### PROMPT
Starting with the line that contains "-- ===== CLAIM" and stopping after the line that contains "exact Or.inl List.nil_infix", copy the entries below exactly. Include nothing else.

--- EXERCISE MATERIALS Enclosed Below ---

-- pv_equiv track=rewrite | github.com/tylerl-IP3Ddev/Production-Weekly-Extractor | Scripts/Production_Weekly_Extractor.py | _extract_studio_name
-- ===== SOURCE A (Python) =====
-- from typing import Dict, List, Tuple, Optional
--
-- def _extract_studio_name(block_lines: List[str]) -> str:
--     """
--     Finds specific, known studio names from a list of lines using a keyword map
--     and returns only their canonical names.
--     """
--     STUDIO_MAP = {
--         "bridge studios": "Bridge Studios", "mammoth studios": "Mammoth Studios",
--         "north shore studios": "North Shore Studios", "martini film studios": "Martini Film Studios",
--         "vancouver film studios": "Vancouver Film Studios", "pinewood studios": "Pinewood Studios",
--         "studio city": "Studio City", "aspect film studios": "Aspect Film Studios",
--         "big sky studios": "Big Sky Studios", "santa clarita studios": "Santa Clarita Studios",
--         "universal lot studios": "Universal Lot Studios", "culver city studios": "Culver City Studios",
--         "origo studios": "Origo Studios"
--     }
--     found_studios = set()
--     for line in block_lines:
--         line_lower = line.lower()
--         for keyword, canonical_name in STUDIO_MAP.items():
--             if keyword in line_lower:
--                 found_studios.add(canonical_name)
--     return " | ".join(sorted(list(found_studios)))
-- ===== SOURCE B (Python) =====
-- def _extract_studio_name(block_lines):
--     STUDIO_MAP = {
--         "bridge studios": "Bridge Studios", "mammoth studios": "Mammoth Studios",
--         "north shore studios": "North Shore Studios", "martini film studios": "Martini Film Studios",
--         "vancouver film studios": "Vancouver Film Studios", "pinewood studios": "Pinewood Studios",
--         "studio city": "Studio City", "aspect film studios": "Aspect Film Studios",
--         "big sky studios": "Big Sky Studios", "santa clarita studios": "Santa Clarita Studios",
--         "universal lot studios": "Universal Lot Studios", "culver city studios": "Culver City Studios",
--         "origo studios": "Origo Studios"
--     }
--     text = "\n".join(block_lines).lower()
--     found = {canonical for keyword, canonical in STUDIO_MAP.items() if keyword in text}
--     return " | ".join(sorted(found))
-- ===== Notes on version B (the rewrite author's own statement) =====
-- stated objective: faster
-- what changed: Replaces the per-line outer loop and mutable set accumulation with one pass: join all lines into a single lowered text (keywords contain no newline, so the separator cannot create cross-line matches) and test each keyword once against it with a set comprehension.
import Mathlib
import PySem

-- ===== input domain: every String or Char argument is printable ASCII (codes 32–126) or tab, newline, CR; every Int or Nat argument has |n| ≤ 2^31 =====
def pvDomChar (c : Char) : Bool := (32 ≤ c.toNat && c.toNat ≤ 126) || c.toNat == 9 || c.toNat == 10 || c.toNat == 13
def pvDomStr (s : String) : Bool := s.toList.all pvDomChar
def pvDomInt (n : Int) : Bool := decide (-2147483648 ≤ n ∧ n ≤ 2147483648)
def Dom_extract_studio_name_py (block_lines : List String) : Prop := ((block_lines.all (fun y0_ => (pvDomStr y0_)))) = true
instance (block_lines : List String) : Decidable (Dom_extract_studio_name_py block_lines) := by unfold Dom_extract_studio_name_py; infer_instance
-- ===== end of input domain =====

-- B replaces the per-line loop + mutable set with one joined lowered text scanned once per keyword (measured faster in a timing run).

-- the STUDIO_MAP literal, shared by both ports (dict items in insertion order)
def studioPairs : List (String × String) :=
  [("bridge studios", "Bridge Studios"), ("mammoth studios", "Mammoth Studios"),
   ("north shore studios", "North Shore Studios"), ("martini film studios", "Martini Film Studios"),
   ("vancouver film studios", "Vancouver Film Studios"), ("pinewood studios", "Pinewood Studios"),
   ("studio city", "Studio City"), ("aspect film studios", "Aspect Film Studios"),
   ("big sky studios", "Big Sky Studios"), ("santa clarita studios", "Santa Clarita Studios"),
   ("universal lot studios", "Universal Lot Studios"), ("culver city studios", "Culver City Studios"),
   ("origo studios", "Origo Studios")]

-- ===== PORT A =====
def extract_studio_name_py (block_lines : List String) : String :=
  let found : PySem.Set String :=
    block_lines.foldl (fun s line =>
      let line_lower := PySem.Str.lower line
      studioPairs.foldl (fun s p =>
        if PySem.Str.isIn p.1 line_lower then PySem.Set.add s p.2 else s) s)
      PySem.Set.empty
  PySem.Str.join " | " (PySem.List.sorted found (fun x => x) false)

-- ===== PORT B =====
def extract_studio_name_py_alt (block_lines : List String) : String :=
  let text := PySem.Str.lower (PySem.Str.join "\n" block_lines)
  let found : PySem.Set String :=
    PySem.Set.ofList ((studioPairs.filter (fun p => PySem.Str.isIn p.1 text)).map Prod.snd)
  PySem.Str.join " | " (PySem.List.sorted found (fun x => x) false)

-- ===== PRECONDITION & SPEC =====
def Spec_extract_studio_name_py (block_lines : List String) (out : String) : Prop := out = extract_studio_name_py_alt block_lines
instance (block_lines : List String) (out : String) : Decidable (Spec_extract_studio_name_py block_lines out) := by unfold Spec_extract_studio_name_py; infer_instance

-- ===== CLAIM (what is proved, stated in full; the proofs are below) =====
def Claim_equal_extract_studio_name_py : Prop := ∀ (block_lines : List String), Dom_extract_studio_name_py block_lines → Spec_extract_studio_name_py block_lines (extract_studio_name_py block_lines)

-- ===== LEMMAS AND PROOFS =====

-- a prefix cannot cross a character it does not contain
theorem pv_prefix_append_cons_iff {α : Type} {c : α} {k : List α} (h : c ∉ k) :
    ∀ (a b : List α), (k <+: a ++ c :: b ↔ k <+: a) := by
  induction k with
  | nil => intro a b; simp
  | cons d k' ih =>
    intro a b
    cases a with
    | nil =>
      simp only [List.nil_append]
      constructor
      · rintro ⟨t, ht⟩
        simp only [List.cons_append] at ht
        have : d = c := (List.cons.injEq _ _ _ _ ▸ ht).1
        exact absurd (this ▸ List.mem_cons_self) h
      · intro hp
        have := List.prefix_nil.mp hp
        simp at this
    | cons x a' =>
      simp only [List.cons_append, List.cons_prefix_cons]
      constructor
      · rintro ⟨hdx, hk'⟩
        exact ⟨hdx, (ih (fun hm => h (List.mem_cons_of_mem _ hm)) a' b).mp hk'⟩
      · rintro ⟨hdx, hk'⟩
        exact ⟨hdx, (ih (fun hm => h (List.mem_cons_of_mem _ hm)) a' b).mpr hk'⟩

-- an infix occurrence cannot cross a character it does not contain
theorem pv_infix_append_cons_iff {α : Type} {c : α} {k : List α} (h : c ∉ k) :
    ∀ (a b : List α), (k <:+: a ++ c :: b ↔ k <:+: a ∨ k <:+: b) := by
  intro a
  induction a with
  | nil =>
    intro b
    constructor
    · intro hi
      rcases List.infix_cons_iff.mp (by simpa using hi) with hp | hi'
      · cases k with
        | nil => exact Or.inl List.nil_infix
        | cons d k' => exact absurd ((List.cons_prefix_cons.mp hp).1 ▸ List.mem_cons_self) h
      · exact Or.inr hi'
    · rintro (hi | hi)
      · have hk : k = [] := List.eq_nil_of_infix_nil hi
        subst hk; exact List.nil_infix
      · exact hi.trans ⟨[c], [], by simp⟩
  | cons x a' ih =>
    intro b
    constructor
    · intro hi
      rcases List.infix_cons_iff.mp (by simpa using hi) with hp | hi'
      · exact Or.inl ((pv_prefix_append_cons_iff h (x :: a') b).mp (by simpa using hp)).isInfix
      · rcases (ih b).mp hi' with h1 | h2
        · exact Or.inl (List.infix_cons h1)
        · exact Or.inr h2
    · rintro (hi | hi)
      · exact hi.trans ⟨[], c :: b, by simp⟩
      · exact hi.trans ⟨(x :: a') ++ [c], [], by simp⟩

-- lowercasing commutes with the newline join
theorem pv_lower_join : ∀ (ls : List (List Char)),
    PySem.Chars.lower (PySem.Chars.join ['\n'] ls)
      = PySem.Chars.join ['\n'] (ls.map PySem.Chars.lower) := by
  intro ls
  induction ls with
  | nil => simp [PySem.Chars.join, List.intercalate, PySem.Chars.lower]
  | cons x rest ih =>
    cases rest with
    | nil => simp [PySem.Chars.join, List.intercalate]
    | cons y r =>
      conv_rhs => rw [List.map_cons, List.map_cons, PySem.Chars.join_cons_cons, ← List.map_cons]
      rw [← ih, PySem.Chars.join_cons_cons]
      have hnl : PySem.Chars.lowerChar '\n' = '\n' := by decide
      simp [PySem.Chars.lower, hnl]

-- a newline-free nonempty keyword occurs in '\n'.join(lines) iff it occurs in some line
theorem pv_infix_join_iff {k : List Char} (hc : '\n' ∉ k) (hne : k ≠ []) :
    ∀ (ls : List (List Char)), (k <:+: PySem.Chars.join ['\n'] ls ↔ ∃ l ∈ ls, k <:+: l) := by
  intro ls
  induction ls with
  | nil =>
    simp only [PySem.Chars.join]
    constructor
    · intro hi
      have : k = [] := List.eq_nil_of_infix_nil (by simpa [List.intercalate] using hi)
      exact absurd this hne
    · rintro ⟨l, hl, -⟩; simp at hl
  | cons x rest ih =>
    cases rest with
    | nil =>
      simp [PySem.Chars.join, List.intercalate]
    | cons y r =>
      rw [PySem.Chars.join_cons_cons]
      have heq : x ++ ['\n'] ++ PySem.Chars.join ['\n'] (y :: r)
           = x ++ '\n' :: PySem.Chars.join ['\n'] (y :: r) := by simp
      rw [heq, pv_infix_append_cons_iff hc, ih]
      constructor
      · rintro (h1 | ⟨l, hl, h2⟩)
        · exact ⟨x, List.mem_cons_self, h1⟩
        · exact ⟨l, List.mem_cons_of_mem _ hl, h2⟩
      · rintro ⟨l, hl, h2⟩
        rcases List.mem_cons.mp hl with rfl | hl'
        · exact Or.inl h2
        · exact Or.inr ⟨l, hl', h2⟩

-- Python: keyword in '\n'.join(lines).lower() iff keyword in some line.lower()
theorem pv_isIn_text_iff (kw : String) (hc : '\n' ∉ kw.toList) (hne : kw.toList ≠ []) (block_lines : List String) :
    (PySem.Str.isIn kw (PySem.Str.lower (PySem.Str.join "\n" block_lines)) = true
      ↔ ∃ line ∈ block_lines, PySem.Str.isIn kw (PySem.Str.lower line) = true) := by
  have hsep : "\n".toList = ['\n'] := by decide
  have hmap : (block_lines.map String.toList).map PySem.Chars.lower
      = block_lines.map (fun l => PySem.Chars.lower l.toList) := by
    simp [List.map_map, Function.comp]
  rw [PySem.Str.isIn_eq, PySem.Str.toList_lower, PySem.Str.toList_join, hsep,
    pv_lower_join, hmap, PySem.Chars.isIn_iff_infix, pv_infix_join_iff hc hne]
  constructor
  · rintro ⟨l, hl, hi⟩
    rcases List.mem_map.mp hl with ⟨line, hline, rfl⟩
    exact ⟨line, hline, by rw [PySem.Str.isIn_eq, PySem.Str.toList_lower, PySem.Chars.isIn_iff_infix]; exact hi⟩
  · rintro ⟨line, hline, hi⟩
    exact ⟨PySem.Chars.lower line.toList, List.mem_map.mpr ⟨line, hline, rfl⟩,
      by rw [PySem.Str.isIn_eq, PySem.Str.toList_lower, PySem.Chars.isIn_iff_infix] at hi; exact hi⟩

-- A's inner loop over the map, characterized
theorem pv_inner_mem (ll : String) (s : PySem.Set String) (x : String) :
    ∀ (ps : List (String × String)),
      (x ∈ ps.foldl (fun s p => if PySem.Str.isIn p.1 ll then PySem.Set.add s p.2 else s) s
        ↔ x ∈ s ∨ ∃ p ∈ ps, p.2 = x ∧ PySem.Str.isIn p.1 ll = true) := by
  intro ps
  induction ps generalizing s with
  | nil => simp
  | cons p ps ih =>
    simp only [List.foldl_cons]
    by_cases hp : PySem.Str.isIn p.1 ll = true
    · rw [if_pos hp, ih]
      simp only [PySem.Set.mem_add, List.mem_cons]
      constructor
      · rintro ((hs | rfl) | ⟨q, hq, hqx, hqi⟩)
        · exact Or.inl hs
        · exact Or.inr ⟨p, Or.inl rfl, rfl, hp⟩
        · exact Or.inr ⟨q, Or.inr hq, hqx, hqi⟩
      · rintro (hs | ⟨q, (rfl | hq), hqx, hqi⟩)
        · exact Or.inl (Or.inl hs)
        · exact Or.inl (Or.inr hqx.symm)
        · exact Or.inr ⟨q, hq, hqx, hqi⟩
    · rw [if_neg hp, ih]
      simp only [List.mem_cons]
      constructor
      · rintro (hs | ⟨q, hq, hqx, hqi⟩)
        · exact Or.inl hs
        · exact Or.inr ⟨q, Or.inr hq, hqx, hqi⟩
      · rintro (hs | ⟨q, (rfl | hq), hqx, hqi⟩)
        · exact Or.inl hs
        · exact absurd hqi hp
        · exact Or.inr ⟨q, hq, hqx, hqi⟩

-- A's accumulated set: membership
theorem pv_foldA_mem (x : String) :
    ∀ (lines : List String) (s : PySem.Set String),
      (x ∈ lines.foldl (fun s line =>
          studioPairs.foldl (fun s p =>
            if PySem.Str.isIn p.1 (PySem.Str.lower line) then PySem.Set.add s p.2 else s) s) s
        ↔ x ∈ s ∨ ∃ p ∈ studioPairs, p.2 = x ∧ ∃ line ∈ lines, PySem.Str.isIn p.1 (PySem.Str.lower line) = true) := by
  intro lines
  induction lines with
  | nil => simp
  | cons l ls ih =>
    intro s
    simp only [List.foldl_cons]
    rw [ih, pv_inner_mem]
    constructor
    · rintro ((hs | ⟨p, hp, hpx, hpi⟩) | ⟨p, hp, hpx, line, hline, hi⟩)
      · exact Or.inl hs
      · exact Or.inr ⟨p, hp, hpx, l, List.mem_cons_self, hpi⟩
      · exact Or.inr ⟨p, hp, hpx, line, List.mem_cons_of_mem _ hline, hi⟩
    · rintro (hs | ⟨p, hp, hpx, line, hline, hi⟩)
      · exact Or.inl (Or.inl hs)
      · rcases List.mem_cons.mp hline with rfl | hline'
        · exact Or.inl (Or.inr ⟨p, hp, hpx, hi⟩)
        · exact Or.inr ⟨p, hp, hpx, line, hline', hi⟩

-- A's accumulated set is duplicate-free
theorem pv_foldA_nodup :
    ∀ (lines : List String) (s : PySem.Set String), s.Nodup →
      (lines.foldl (fun s line =>
          studioPairs.foldl (fun s p =>
            if PySem.Str.isIn p.1 (PySem.Str.lower line) then PySem.Set.add s p.2 else s) s) s).Nodup := by
  have inner : ∀ (ps : List (String × String)) (ll : String) (s : PySem.Set String), s.Nodup →
      (ps.foldl (fun s p => if PySem.Str.isIn p.1 ll then PySem.Set.add s p.2 else s) s).Nodup := by
    intro ps ll
    induction ps with
    | nil => intro s hs; exact hs
    | cons p ps ih =>
      intro s hs
      simp only [List.foldl_cons]
      by_cases hp : PySem.Str.isIn p.1 ll = true
      · rw [if_pos hp]; exact ih _ (PySem.Set.nodup_add s p.2 hs)
      · rw [if_neg hp]; exact ih _ hs
  intro lines
  induction lines with
  | nil => intro s hs; exact hs
  | cons l ls ih =>
    intro s hs
    simp only [List.foldl_cons]
    exact ih _ (inner studioPairs (PySem.Str.lower l) s hs)

-- each keyword in the map is nonempty and newline-free
theorem pv_studio_kw_ok : ∀ p ∈ studioPairs, '\n' ∉ p.1.toList ∧ p.1.toList ≠ [] := by decide

-- the two found-collections are permutations of each other
theorem pv_found_perm (block_lines : List String) :
    (block_lines.foldl (fun s line =>
        studioPairs.foldl (fun s p =>
          if PySem.Str.isIn p.1 (PySem.Str.lower line) then PySem.Set.add s p.2 else s) s)
      PySem.Set.empty).Perm
    (PySem.Set.ofList ((studioPairs.filter
        (fun p => PySem.Str.isIn p.1 (PySem.Str.lower (PySem.Str.join "\n" block_lines)))).map Prod.snd)) := by
  apply (List.perm_ext_iff_of_nodup (pv_foldA_nodup block_lines PySem.Set.empty List.nodup_nil)
    (PySem.Set.nodup_ofList _)).mpr
  intro x
  rw [pv_foldA_mem, PySem.Set.mem_ofList]
  simp only [List.mem_map, List.mem_filter]
  constructor
  · rintro (hs | ⟨p, hp, hpx, line, hline, hi⟩)
    · exact absurd hs (List.not_mem_nil)
    · refine ⟨p, ⟨hp, ?_⟩, hpx⟩
      have := pv_studio_kw_ok p hp
      exact (pv_isIn_text_iff p.1 this.1 this.2 block_lines).mpr ⟨line, hline, hi⟩
  · rintro ⟨p, ⟨hp, hin⟩, hpx⟩
    have := pv_studio_kw_ok p hp
    rcases (pv_isIn_text_iff p.1 this.1 this.2 block_lines).mp hin with ⟨line, hline, hi⟩
    exact Or.inr ⟨p, hp, hpx, line, hline, hi⟩

-- ===== VERDICT (by name: the statement is the Claim_ definition above) =====
theorem extract_studio_name_py_spec : Claim_equal_extract_studio_name_py := by
  intro block_lines _
  unfold Spec_extract_studio_name_py extract_studio_name_py extract_studio_name_py_alt
  have := PySem.List.sorted_eq_sorted_of_perm _ _ (fun x : String => x)
    (fun a b h => h) (pv_found_perm block_lines)
  simp only [this]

--- End of Enclosed EXERCISE MATERIALS ---

### RESULT
-- ===== CLAIM (what is proved, stated in full; the proofs are below) =====
def Claim_equal_extract_studio_name_py : Prop := ∀ (block_lines : List String), Dom_extract_studio_name_py block_lines → Spec_extract_studio_name_py block_lines (extract_studio_name_py block_lines)

-- ===== LEMMAS AND PROOFS =====

-- a prefix cannot cross a character it does not contain
theorem pv_prefix_append_cons_iff {α : Type} {c : α} {k : List α} (h : c ∉ k) :
    ∀ (a b : List α), (k <+: a ++ c :: b ↔ k <+: a) := by
  induction k with
  | nil => intro a b; simp
  | cons d k' ih =>
    intro a b
    cases a with
    | nil =>
      simp only [List.nil_append]
      constructor
      · rintro ⟨t, ht⟩
        simp only [List.cons_append] at ht
        have : d = c := (List.cons.injEq _ _ _ _ ▸ ht).1
        exact absurd (this ▸ List.mem_cons_self) h
      · intro hp
        have := List.prefix_nil.mp hp
        simp at this
    | cons x a' =>
      simp only [List.cons_append, List.cons_prefix_cons]
      constructor
      · rintro ⟨hdx, hk'⟩
        exact ⟨hdx, (ih (fun hm => h (List.mem_cons_of_mem _ hm)) a' b).mp hk'⟩
      · rintro ⟨hdx, hk'⟩
        exact ⟨hdx, (ih (fun hm => h (List.mem_cons_of_mem _ hm)) a' b).mpr hk'⟩

-- an infix occurrence cannot cross a character it does not contain
theorem pv_infix_append_cons_iff {α : Type} {c : α} {k : List α} (h : c ∉ k) :
    ∀ (a b : List α), (k <:+: a ++ c :: b ↔ k <:+: a ∨ k <:+: b) := by
  intro a
  induction a with
  | nil =>
    intro b
    constructor
    · intro hi
      rcases List.infix_cons_iff.mp (by simpa using hi) with hp | hi'
      · cases k with
        | nil => exact Or.inl List.nil_infix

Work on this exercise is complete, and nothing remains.